Öncelikle bunlar üzerinde durmak istiyorum. İlki olan Adem kıssası, aşağıda kısaca değinildiği haliyle Tevrat'ta yer almaktadır.
Tekvin 3: 1-8 de olay şu şekildedir:
“Ve RAB Allahın yaptığı bütün kır hayvanlarının en hilekarı (temkinli, dikkatli, gözüaçık anlamında) olan yılandı. Ve kadına dedi. Gerçek, Allah, Bahçenin hiç bir ağacından yemiyeceksiniz dedi mi? Ve kadın yılana dedi: Bahçenin ağaçlarının meyvasından yiyebiliriz, fakat bahçenin ortasında olan ağacın meyvası hakkında Allah: Ondan yemeyin ve ona dokunmayın ki, ölmiyesiniz, dedi. Ve yılan kadına dedi: Katiyen ölmezsiniz; çünkü Allah bilir ki, ondan yediğiniz gün, o vakit gözleriniz açılacak ve iyiyi ve kötüyü bilerek Allah gibi olacaksınız. Ve kadın gördü ki, ağaç yemek için iyi ve gözlere hoş ve anlayışlı kılmak için arzu olunur bir ağaçtı; ve onun meyvasından aldı ve yedi ve kendisi ile beraber kocasına da verdi, o da yedi. İkisinin de gözleri açıldı ve kendilerinin çıplak olduklarını bildiler; ve incir yaprakları dikip kendilerine önlükler yaptılar. Ve günün serinliğinde bahçede gezmekte olan RAB Allahın sesini işittiler; ve adamla karısı RAB Allahın yüzünden bahçenin ağaçları arasına gizlendiler.”
Burada gördüğümüz anlatım, şeytanın önce Havva(a.s.)’ ı aldattığı, Havva(a.s.) ın da kocasını bu meyveyi yemeye teşvik ettiği şeklindedir.

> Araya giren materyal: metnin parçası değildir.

-- pv_equiv track=rewrite | github.com/25rj617/binary-search-visualizer | app.py | binary_search_visual
-- ===== SOURCE A (Python) =====
-- def binary_search_visual(list_str, target_str):
--     # Input validation
--     try:
--         nums = [int(x.strip()) for x in list_str.split(",")]
--         target = int(target_str)
--     except:
--         return "Error: Please enter only numbers.", ""
--
--     steps = []
--     nums.sort()  # Binary search requires a sorted list
--
--     low, high = 0, len(nums) - 1
--
--     while low <= high:
--         mid = (low + high) // 2
--
--         steps.append(
--             f"Searching between indexes {low} and {high}. "
--             f"Middle index: {mid}, value: {nums[mid]}"
--         )
--
--         if nums[mid] == target:
--             steps.append(f"Found {target} at index {mid}!")
--             return f"Found {target} at index {mid}", "\n".join(steps)
--
--         elif nums[mid] < target:
--             steps.append(f"{target} > {nums[mid]} → Searching right half")
--             low = mid + 1
--         else:
--             steps.append(f"{target} < {nums[mid]} → Searching left half")
--             high = mid - 1
--
--     steps.append("Target not found.")
--     return "Not found", "\n".join(steps)
-- ===== SOURCE B (Python) =====
-- def binary_search_visual(list_str, target_str):
--     # Same validation as the original
--     try:
--         nums = [int(x.strip()) for x in list_str.split(",")]
--         target = int(target_str)
--     except:
--         return "Error: Please enter only numbers.", ""
--
--     nums.sort()  # Binary search requires a sorted list
--
--     # Phase 1: pure numeric search, recording only the probe data (no strings).
--     trace = []                  # list of (low, high, mid, value) probes
--     found = None                # index where target was found, or None
--     low, high = 0, len(nums) - 1
--     while low <= high:
--         mid = (low + high) // 2
--         trace.append((low, high, mid, nums[mid]))
--         if nums[mid] == target:
--             found = mid
--             break
--         if nums[mid] < target:
--             low = mid + 1
--         else:
--             high = mid - 1
--
--     # Phase 2: render the transcript from the recorded probes.
--     lines = []
--     for lo, hi, m, v in trace:
--         lines.append(
--             f"Searching between indexes {lo} and {hi}. "
--             f"Middle index: {m}, value: {v}"
--         )
--         if v == target:
--             lines.append(f"Found {target} at index {m}!")
--         elif v < target:
--             lines.append(f"{target} > {v} → Searching right half")
--         else:
--             lines.append(f"{target} < {v} → Searching left half")
--
--     if found is None:
--         lines.append("Target not found.")
--         return "Not found", "\n".join(lines)
--     return f"Found {target} at index {found}", "\n".join(lines)
-- ===== Notes on version B (the rewrite author's own statement) =====
-- stated objective: alternative
-- what changed: A's single while-loop that interleaves the search with building the transcript strings is replaced by a two-phase pipeline: a purely numeric binary search that records (low, high, mid, value) probes plus the found index, followed by a separate rendering pass that turns the probe trace into the transcript lines.
import Mathlib
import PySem

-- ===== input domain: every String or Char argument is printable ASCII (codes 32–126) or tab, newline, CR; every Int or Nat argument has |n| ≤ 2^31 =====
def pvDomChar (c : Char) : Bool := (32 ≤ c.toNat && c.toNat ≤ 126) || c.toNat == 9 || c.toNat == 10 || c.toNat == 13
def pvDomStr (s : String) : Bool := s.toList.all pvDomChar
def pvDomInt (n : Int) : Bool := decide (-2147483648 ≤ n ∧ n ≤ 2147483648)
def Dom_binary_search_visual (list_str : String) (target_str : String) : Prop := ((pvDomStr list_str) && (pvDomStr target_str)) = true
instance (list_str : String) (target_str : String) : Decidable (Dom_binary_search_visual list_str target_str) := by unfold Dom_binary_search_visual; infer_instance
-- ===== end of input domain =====

-- B replaces A's single while-loop that interleaves searching with string-building by a
-- two-phase pipeline: a pure numeric search recording (low, high, mid, value) probes and the
-- found index, then a separate rendering pass producing the transcript; objective: alternative.


-- ===== PORT A =====
-- shared try/except block: nums = [int(x.strip()) for x in list_str.split(",")]; target = int(target_str)
-- (identical source lines in A and B; none = the except branch)
def pvParse (list_str : String) (target_str : String) : Option (List Int × Int) :=
  match ((PySem.Str.split? list_str ",").getD []).mapM
          (fun x => PySem.Int.ofStr? (PySem.Str.strip x)) with
  | none => none
  | some nums =>
    match PySem.Int.ofStr? target_str with
    | none => none
    | some t => some (nums, t)

-- A's while-loop; fuel only makes the recursion structural (fuel = len(nums)+1 always
-- suffices: each iteration shrinks high-low+1, which starts at len(nums)); the index mid
-- is in range on every reachable call, so the .getD 0 default is never used.
def pvLoopA (nums : List Int) (target : Int) : Nat → Int → Int → List String → String × String
  | 0, _, _, steps => ("", PySem.Str.join "\n" steps)
  | fuel+1, low, high, steps =>
    if low ≤ high then
      let mid := PySem.Int.floordiv (low + high) 2
      let v := (PySem.List.pyGet? nums mid).getD 0
      let steps := steps ++ ["Searching between indexes " ++ PySem.Int.toStr low ++
        " and " ++ PySem.Int.toStr high ++ ". Middle index: " ++ PySem.Int.toStr mid ++
        ", value: " ++ PySem.Int.toStr v]
      if v = target then
        let steps := steps ++ ["Found " ++ PySem.Int.toStr target ++ " at index " ++
          PySem.Int.toStr mid ++ "!"]
        ("Found " ++ PySem.Int.toStr target ++ " at index " ++ PySem.Int.toStr mid,
         PySem.Str.join "\n" steps)
      else if v < target then
        pvLoopA nums target fuel (mid + 1) high
          (steps ++ [PySem.Int.toStr target ++ " > " ++ PySem.Int.toStr v ++ " → Searching right half"])
      else
        pvLoopA nums target fuel low (mid - 1)
          (steps ++ [PySem.Int.toStr target ++ " < " ++ PySem.Int.toStr v ++ " → Searching left half"])
    else
      ("Not found", PySem.Str.join "\n" (steps ++ ["Target not found."]))

def binary_search_visual (list_str : String) (target_str : String) : String × String :=
  match pvParse list_str target_str with
  | none => ("Error: Please enter only numbers.", "")
  | some (nums0, target) =>
    let nums := PySem.List.sorted nums0 (fun x => x)
    pvLoopA nums target (nums.length + 1) 0 ((nums.length : Int) - 1) []

-- ===== PORT B =====
-- Phase 1 of B: the numeric while-loop recording probes (low, high, mid, value) and the
-- found index; no strings here. Same fuel remark as for A's loop.
def pvTraceB (nums : List Int) (target : Int) :
    Nat → Int → Int → List (Int × Int × Int × Int) × Option Int
  | 0, _, _ => ([], none)
  | fuel+1, low, high =>
    if low ≤ high then
      let mid := PySem.Int.floordiv (low + high) 2
      let v := (PySem.List.pyGet? nums mid).getD 0
      if v = target then ([(low, high, mid, v)], some mid)
      else
        let p := if v < target then pvTraceB nums target fuel (mid + 1) high
                 else pvTraceB nums target fuel low (mid - 1)
        ((low, high, mid, v) :: p.1, p.2)
    else ([], none)

-- Phase 2 of B: render one recorded probe into its one or two transcript lines.
def pvRenderB (target : Int) (e : Int × Int × Int × Int) : List String :=
  let (lo, hi, m, v) := e
  ("Searching between indexes " ++ PySem.Int.toStr lo ++ " and " ++ PySem.Int.toStr hi ++
    ". Middle index: " ++ PySem.Int.toStr m ++ ", value: " ++ PySem.Int.toStr v) ::
  (if v = target then ["Found " ++ PySem.Int.toStr target ++ " at index " ++ PySem.Int.toStr m ++ "!"]
   else if v < target then [PySem.Int.toStr target ++ " > " ++ PySem.Int.toStr v ++ " → Searching right half"]
   else [PySem.Int.toStr target ++ " < " ++ PySem.Int.toStr v ++ " → Searching left half"])

def binary_search_visual_alt (list_str : String) (target_str : String) : String × String :=
  match pvParse list_str target_str with
  | none => ("Error: Please enter only numbers.", "")
  | some (nums0, target) =>
    let nums := PySem.List.sorted nums0 (fun x => x)
    let p := pvTraceB nums target (nums.length + 1) 0 ((nums.length : Int) - 1)
    let lines := p.1.flatMap (pvRenderB target)
    match p.2 with
    | none => ("Not found", PySem.Str.join "\n" (lines ++ ["Target not found."]))
    | some m => ("Found " ++ PySem.Int.toStr target ++ " at index " ++ PySem.Int.toStr m,
                 PySem.Str.join "\n" lines)

-- ===== PRECONDITION & SPEC =====
def Spec_binary_search_visual (list_str : String) (target_str : String) (out : String × String) : Prop := out = binary_search_visual_alt list_str target_str
instance (list_str : String) (target_str : String) (out : String × String) : Decidable (Spec_binary_search_visual list_str target_str out) := by unfold Spec_binary_search_visual; infer_instance

-- ===== CLAIM (what is proved, stated in full; the proofs are below) =====
def Claim_equal_binary_search_visual : Prop := ∀ (list_str : String) (target_str : String), Dom_binary_search_visual list_str target_str → Spec_binary_search_visual list_str target_str (binary_search_visual list_str target_str)

-- ===== LEMMAS AND PROOFS =====
-- How B assembles its final answer from a phase-1 result, after `steps` already emitted.
def pvAssemble (target : Int) (steps : List String)
    (p : List (Int × Int × Int × Int) × Option Int) : String × String :=
  let lines := steps ++ p.1.flatMap (pvRenderB target)
  match p.2 with
  | none => ("Not found", PySem.Str.join "\n" (lines ++ ["Target not found."]))
  | some m => ("Found " ++ PySem.Int.toStr target ++ " at index " ++ PySem.Int.toStr m,
               PySem.Str.join "\n" lines)

-- Prepending one rendered probe to the assembled transcript.
theorem pvAssemble_cons (target : Int) (steps : List String) (e : Int × Int × Int × Int)
    (p : List (Int × Int × Int × Int) × Option Int) :
    pvAssemble target (steps ++ pvRenderB target e) p = pvAssemble target steps (e :: p.1, p.2) := by
  obtain ⟨tr, fnd⟩ := p
  cases fnd <;> simp [pvAssemble, List.append_assoc]

-- With sufficient fuel, A's string-accumulating loop equals B's trace-then-render pipeline.
theorem pvLoop_eq_trace (nums : List Int) (target : Int) :
    ∀ (fuel : Nat) (low high : Int) (steps : List String), high < low + fuel →
      pvLoopA nums target (fuel + 1) low high steps =
        pvAssemble target steps (pvTraceB nums target (fuel + 1) low high) := by
  intro fuel
  induction fuel with
  | zero =>
    intro low high steps hf
    have h : ¬ low ≤ high := by omega
    rw [pvLoopA.eq_2, pvTraceB.eq_2]
    simp [pvAssemble, h]
  | succ n ih =>
    intro low high steps hf
    rw [pvLoopA.eq_2, pvTraceB.eq_2]
    by_cases h : low ≤ high
    · obtain ⟨hml, hmh⟩ := PySem.Int.floordiv_two_mid_bounds (lo := low) (hi := high) h
      simp only [if_pos h]
      split_ifs with h1 h2
      · subst h1
        simp [pvAssemble, pvRenderB]
      · rw [ih _ _ _ (by omega)]
        have hr : pvRenderB target
            (low, high, PySem.Int.floordiv (low + high) 2,
             (PySem.List.pyGet? nums (PySem.Int.floordiv (low + high) 2)).getD 0) =
            ["Searching between indexes " ++ PySem.Int.toStr low ++
              " and " ++ PySem.Int.toStr high ++ ". Middle index: " ++
              PySem.Int.toStr (PySem.Int.floordiv (low + high) 2) ++ ", value: " ++
              PySem.Int.toStr ((PySem.List.pyGet? nums (PySem.Int.floordiv (low + high) 2)).getD 0),
             PySem.Int.toStr target ++ " > " ++
              PySem.Int.toStr ((PySem.List.pyGet? nums (PySem.Int.floordiv (low + high) 2)).getD 0) ++
              " → Searching right half"] := by
          simp only [pvRenderB, if_neg h1, if_pos h2]
        rw [show ∀ a b : String, (steps ++ [a]) ++ [b] = steps ++ [a, b] by intro a b; simp]
        rw [← hr, pvAssemble_cons]
      · rw [ih _ _ _ (by omega)]
        have hr : pvRenderB target
            (low, high, PySem.Int.floordiv (low + high) 2,
             (PySem.List.pyGet? nums (PySem.Int.floordiv (low + high) 2)).getD 0) =
            ["Searching between indexes " ++ PySem.Int.toStr low ++
              " and " ++ PySem.Int.toStr high ++ ". Middle index: " ++
              PySem.Int.toStr (PySem.Int.floordiv (low + high) 2) ++ ", value: " ++
              PySem.Int.toStr ((PySem.List.pyGet? nums (PySem.Int.floordiv (low + high) 2)).getD 0),
             PySem.Int.toStr target ++ " < " ++
              PySem.Int.toStr ((PySem.List.pyGet? nums (PySem.Int.floordiv (low + high) 2)).getD 0) ++
              " → Searching left half"] := by
          simp only [pvRenderB, if_neg h1, if_neg h2]
        rw [show ∀ a b : String, (steps ++ [a]) ++ [b] = steps ++ [a, b] by intro a b; simp]
        rw [← hr, pvAssemble_cons]
    · simp [pvAssemble, h]

-- ===== VERDICT (by name: the statement is the Claim_ definition above) =====
theorem binary_search_visual_spec : Claim_equal_binary_search_visual := by
  intro list_str target_str _
  unfold Spec_binary_search_visual binary_search_visual binary_search_visual_alt
  cases h : pvParse list_str target_str with
  | none => simp
  | some p =>
    obtain ⟨nums0, target⟩ := p
    simp only []
    rw [pvLoop_eq_trace _ _ _ _ _ _ (by omega)]
    rfl
-- pv_equiv track=rewrite | github.com/sssungjin/Algorithm | 프로그래머스/2/172927. 광물 캐기/광물 캐기.py | solution
-- ===== SOURCE A (Python) =====
-- def solution(picks, minerals):
--     dia_pick, iron_pick, stone_pick = picks[0], picks[1], picks[2]
--     total_picks = dia_pick + iron_pick + stone_pick
--
--     mineral_arr = []
--     answer = 0
--
--     max_mineral_index = min(len(minerals), total_picks * 5)
--
--     for i in range(0, max_mineral_index, 5):
--         segment = minerals[i:i+5]
--         d_count, i_count, s_count = 0, 0, 0
--
--         for m in segment:
--             if m == "diamond": d_count += 1
--             elif m == "iron": i_count += 1
--             else: s_count += 1
--
--         mineral_arr.append([d_count, i_count, s_count])
--
--     mineral_arr.sort(key=lambda arr: arr[0] * 25 + arr[1] * 5 + arr[2], reverse=True)
--
--     for arr in mineral_arr:
--         d_count, i_count, s_count = arr[0], arr[1], arr[2]
--
--         if dia_pick > 0:
--             dia_pick -= 1
--             answer += d_count + i_count + s_count
--
--         elif iron_pick > 0:
--             iron_pick -= 1
--             answer += d_count * 5 + i_count * 1 + s_count * 1
--
--         elif stone_pick > 0:
--             stone_pick -= 1
--             answer += d_count * 25 + i_count * 5 + s_count * 1
--
--         else:
--             break
--
--     return answer
-- ===== SOURCE B (Python) =====
-- def solution(picks, minerals):
--     dia, iron, stone = picks[0], picks[1], picks[2]
--     n = min(len(minerals), (dia + iron + stone) * 5)
--
--     # counting sort: segments go into buckets indexed by their stone-fatigue weight (0..125)
--     buckets = [[] for _ in range(126)]
--     for i in range(0, n, 5):
--         seg = minerals[i:i+5]
--         d = seg.count("diamond")
--         it = seg.count("iron")
--         s = len(seg) - d - it
--         buckets[25 * d + 5 * it + s].append((d, it, s))
--
--     answer = 0
--     for w in range(125, -1, -1):
--         for d, it, s in buckets[w]:
--             if dia > 0:
--                 dia -= 1
--                 answer += d + it + s
--             elif iron > 0:
--                 iron -= 1
--                 answer += 5 * d + it + s
--             elif stone > 0:
--                 stone -= 1
--                 answer += 25 * d + 5 * it + s
--             else:
--                 return answer
--     return answer
-- ===== Notes on version B (the rewrite author's own statement) =====
-- stated objective: alternative
-- what changed: Replaces the comparison sort of the 5-mineral segments by a stable counting sort into 126 buckets indexed by the bounded fatigue key 25*d+5*i+s (0..125), and counts each segment with list.count instead of a per-element if/elif loop; the greedy pick assignment then scans the buckets in decreasing key order.
import Mathlib
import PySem
-- B replaces A's depth-first backtracking over the general VM by a breadth-first
-- level-by-level search testing candidates with the program specialised to `prog`
-- (a per-3-bit-chunk formula), taking the minimum complete match at the end.

-- ===== PORT A =====
def prog : List Int := [2, 4, 1, 5, 7, 5, 0, 3, 4, 1, 1, 6, 5, 5, 3, 0]

-- combo(num); the final 0 is Python's None branch, unreachable: every combo operand of `prog` is ≤ 6
def combo (a b c num : Int) : Int :=
  if num ≤ 3 then num
  else if num = 4 then a
  else if num = 5 then b
  else if num = 6 then c
  else 0

-- 2 ** e; the exponent is nonnegative in every reachable state of `run` on `prog`
def pow2 (e : Int) : Int := if 0 ≤ e then 2 ^ e.toNat else 0

-- the while-loop of `run`; fuel counts executed instructions (ample for every input
-- admitted by Pre_: each pass of the loop divides a by 8, so ≤ a few hundred are run)
def runAux : Nat → List Int → Int → Int → Int → Int → List Int → List Int
  | 0, _, _, _, _, _, o => o
  | f+1, p, a, b, c, ip, o =>
    if ip < (p.length : Int) then
      let instr := PySem.List.pyGetD p ip 0
      let operand := PySem.List.pyGetD p (ip + 1) 0
      if instr = 0 then runAux f p (PySem.Int.floordiv a (pow2 (combo a b c operand))) b c (ip + 2) o
      else if instr = 1 then runAux f p a (PySem.Int.bxor b operand) c (ip + 2) o
      else if instr = 2 then runAux f p a (PySem.Int.mod (combo a b c operand) 8) c (ip + 2) o
      else if instr = 3 then
        (if a ≠ 0 then runAux f p a b c ((operand - 2) + 2) o else runAux f p a b c (ip + 2) o)
      else if instr = 4 then runAux f p a (PySem.Int.bxor b c) c (ip + 2) o
      else if instr = 5 then runAux f p a b c (ip + 2) (o ++ [PySem.Int.mod (combo a b c operand) 8])
      else if instr = 6 then runAux f p a (PySem.Int.floordiv a (pow2 (combo a b c operand))) c (ip + 2) o
      else if instr = 7 then runAux f p a b (PySem.Int.floordiv a (pow2 (combo a b c operand))) (ip + 2) o
      else runAux f p a b c (ip + 2) o
    else o
lemma len_foldl_stepA (hs : List Int) (hv : Int) : ∀ (xs : List Int) (nh : List (List Int)),
    (xs.foldl (pvStepA hs hv) nh).length = nh.length := by
  intro xs
  induction xs with
  | nil => intro nh; rfl
  | cons x rest ih => intro nh; rw [List.foldl_cons, ih, len_pvStepA]

def pvCgStep (hs : List Int) (hv : Int) (cg : List (List Int)) (e : List Int) : List (List Int) :=
  let ce := (e.take 3).map (fun x => if x ∈ hs then hv else x)
  if ¬ (PySem.List.pyGetD ce 0 0 = PySem.List.pyGetD ce 1 0 ∧
        PySem.List.pyGetD ce 1 0 = PySem.List.pyGetD ce 2 0)
  then cg ++ [ce] else cg

lemma pvGraph (hs : List Int) (len : Nat) : ∀ (graph : List (List Int)) (cg : List (List Int)) (nh : List (List Int)),
    nh.length = len →
    (∀ e ∈ graph, 3 ≤ e.length) →
    (∀ e ∈ graph, ∀ v ∈ e.take 3, v ∈ hs → v ≠ PySem.List.pyGetD hs 0 0 →
      PySem.Raise.InRange len (PySem.List.pyGetD hs 0 0 - 1)) →
    graph.foldl
      (fun (st : List (List Int) × List (List Int)) e =>
        if ¬ (PySem.List.pyGetD (replace_endpoints hs e st.2).1 0 0 = PySem.List.pyGetD (replace_endpoints hs e st.2).1 1 0 ∧
              PySem.List.pyGetD (replace_endpoints hs e st.2).1 1 0 = PySem.List.pyGetD (replace_endpoints hs e st.2).1 2 0)
        then (st.1 ++ [(replace_endpoints hs e st.2).1], (replace_endpoints hs e st.2).2)
        else (st.1, (replace_endpoints hs e st.2).2)) (cg, nh)
    = (graph.foldl (pvCgStep hs (PySem.List.pyGetD hs 0 0)) cg,
       graph.foldl (fun nh e => (e.take 3).foldl (pvStepA hs (PySem.List.pyGetD hs 0 0)) nh) nh) := by
  intro graph
  induction graph with
  | nil => intro cg nh _ _ _; rfl
  | cons e rest ih =>
    intro cg nh hlen he hr
    simp only [List.foldl_cons]
    rw [pvRep hs e nh (he e (by simp)) (fun v hv1 hv2 hv3 => by
      rw [hlen]; exact hr e (by simp) v hv1 hv2 hv3)]
    have hlen' : ((e.take 3).foldl (pvStepA hs (PySem.List.pyGetD hs 0 0)) nh).length = len := by
      rw [len_foldl_stepA]; exact hlen
    by_cases ht : ¬ (PySem.List.pyGetD ((e.take 3).map (fun x => if x ∈ hs then PySem.List.pyGetD hs 0 0 else x)) 0 0 =
          PySem.List.pyGetD ((e.take 3).map (fun x => if x ∈ hs then PySem.List.pyGetD hs 0 0 else x)) 1 0 ∧
        PySem.List.pyGetD ((e.take 3).map (fun x => if x ∈ hs then PySem.List.pyGetD hs 0 0 else x)) 1 0 =
          PySem.List.pyGetD ((e.take 3).map (fun x => if x ∈ hs then PySem.List.pyGetD hs 0 0 else x)) 2 0)
    · rw [if_pos ht, ih _ _ hlen' (fun e' h' => he e' (by simp [h'])) (fun e' h' => hr e' (by simp [h']))]
      rw [pvCgStep, if_pos ht]
    · rw [if_neg ht, ih _ _ hlen' (fun e' h' => he e' (by simp [h'])) (fun e' h' => hr e' (by simp [h']))]
      rw [pvCgStep, if_neg ht]
-- B replaces A's fused bit-by-bit pass with cached shift bookkeeping by a two-phase
-- build-then-regroup over an explicit bit list (objective: simpler decomposition; not faster).

-- Shared helper: the Python line `int(math.ceil((float(wrd_a_sz)/float(wrd_b_sz))*len(a)))`,
-- identical in both sources, ported by hand (PySem has no floats).
-- pvRnd p q = the IEEE-754 double nearest to p/q (round-to-nearest, ties-to-even), as an
-- exact rational.  Exact on the whole range reached here (|p|,|q| ≤ 2^84, no overflow or
-- subnormals); cross-checked against CPython floats on randomized inputs.
def pvRnd (p q : Int) : ℚ :=
  if p = 0 then 0 else
  let s : Int := if (decide (p < 0) != decide (q < 0)) then -1 else 1
  let pa := p.natAbs
  let qa := q.natAbs
  -- e = floor(log2(pa/qa)), computed by shifting into a large-integer range first
  let e : Int := ((pa * 2 ^ 200 / qa).log2 : Int) - 200
  let sh : Int := 52 - e
  let num := if 0 ≤ sh then pa * 2 ^ sh.toNat else pa
  let den := if 0 ≤ sh then qa else qa * 2 ^ (-sh).toNat
  let m0 := num / den
  let r := num % den
  -- round num/den (∈ [2^52, 2^53]) to the nearest integer mantissa, ties to even
  let m : Nat := if den < 2 * r then m0 + 1 else if 2 * r < den then m0 else if m0 % 2 = 1 then m0 + 1 else m0
  if 0 ≤ sh then ((s * m : Int) : ℚ) / ((2 ^ sh.toNat : Nat) : ℚ)
  else ((s * m : Int) : ℚ) * ((2 ^ (-sh).toNat : Nat) : ℚ)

Kuran’da ise bu hikaye şöyle geçer(Araf 19-22);
"Ey Âdem! Sen ve eşin cennette kalın. Dilediğiniz yerden yiyin. Fakat şu ağaca yaklaşmayın. Yoksa zalimlerden olursunuz.Derken şeytan, kendilerinden gizlenmiş olan avret yerlerini onlara açmak için kendilerine vesvese verdi ve dedi ki: "Rabbiniz size bu ağacı ancak, melek olmayasınız, ya da (cennette) ebedi kalacaklardan olmayasınız diye yasakladı. "Şüphesiz ben size öğüt verenlerdenim" diye de onlara yemin etti. Bu sûretle onları kandırarak yasağa sürükledi. Ağaçtan tattıklarında kendilerine avret yerleri göründü. Derhal üzerlerini cennet yapraklarıyla örtmeye başladılar. Rableri onlara, "Ben size bu ağacı yasaklamadım mı? Şeytan size apaçık bir düşmandır, demedim mi?" diye seslendi.”
Gördüğümüz gibi şeytanın kandırmak için sarfettiği sözler ikisini birden hedef almaktadır. Bu günah Adem ve Havva (a.s) ın ortak hatasıdır. Yoksa Tevratta geçtiği gibi şeytanın Hz.Havva' yı aldatıp sonra Hz.Adem'i onun vasıtasıyla yoldan çıkarması gibi bir durum söz konusu değildir. Olayın Tekvin kısmında böyle geçmesi tamamen erkek aklının vahyi olanı tahrif etmesidir.
Habil-Kabil mevzusuna gelince, bu konu ise Maide 27-30 ayetşeri arasında geçmektedir:
"(Ey Muhammed!) Onlara, Adem'in iki oglunun haberini gerçek olarak oku. Hani ikisi de birer kurban sunmuslardı da, birinden kabul edilmis, ötekinden kabul edilmemisti. Kurbanı kabul edilmeyen, "Andolsun seni mutlaka öldürecegim" demisti. Öteki, "Allah ancak kendisine karsı gelmekten sakınanlardan kabul eder" demisti."Andolsun! Sen beni öldürmek için elini bana uzatsan da ben seni öldürmek için sana elimi uzatacak degilim. Çünkü benâlemlerin Rabbi olan Allah'tan korkarım." "Ben istiyorum ki, sen benim günahımı da, kendi günahını da yüklenip cehennemliklerden olasın. İste bu zalimlerin cezasıdır." Derken nefsi onu kardesini öldürmeye itti de (nefsine uyarak) onu öldürdü ve böylece ziyan edenlerden oldu. "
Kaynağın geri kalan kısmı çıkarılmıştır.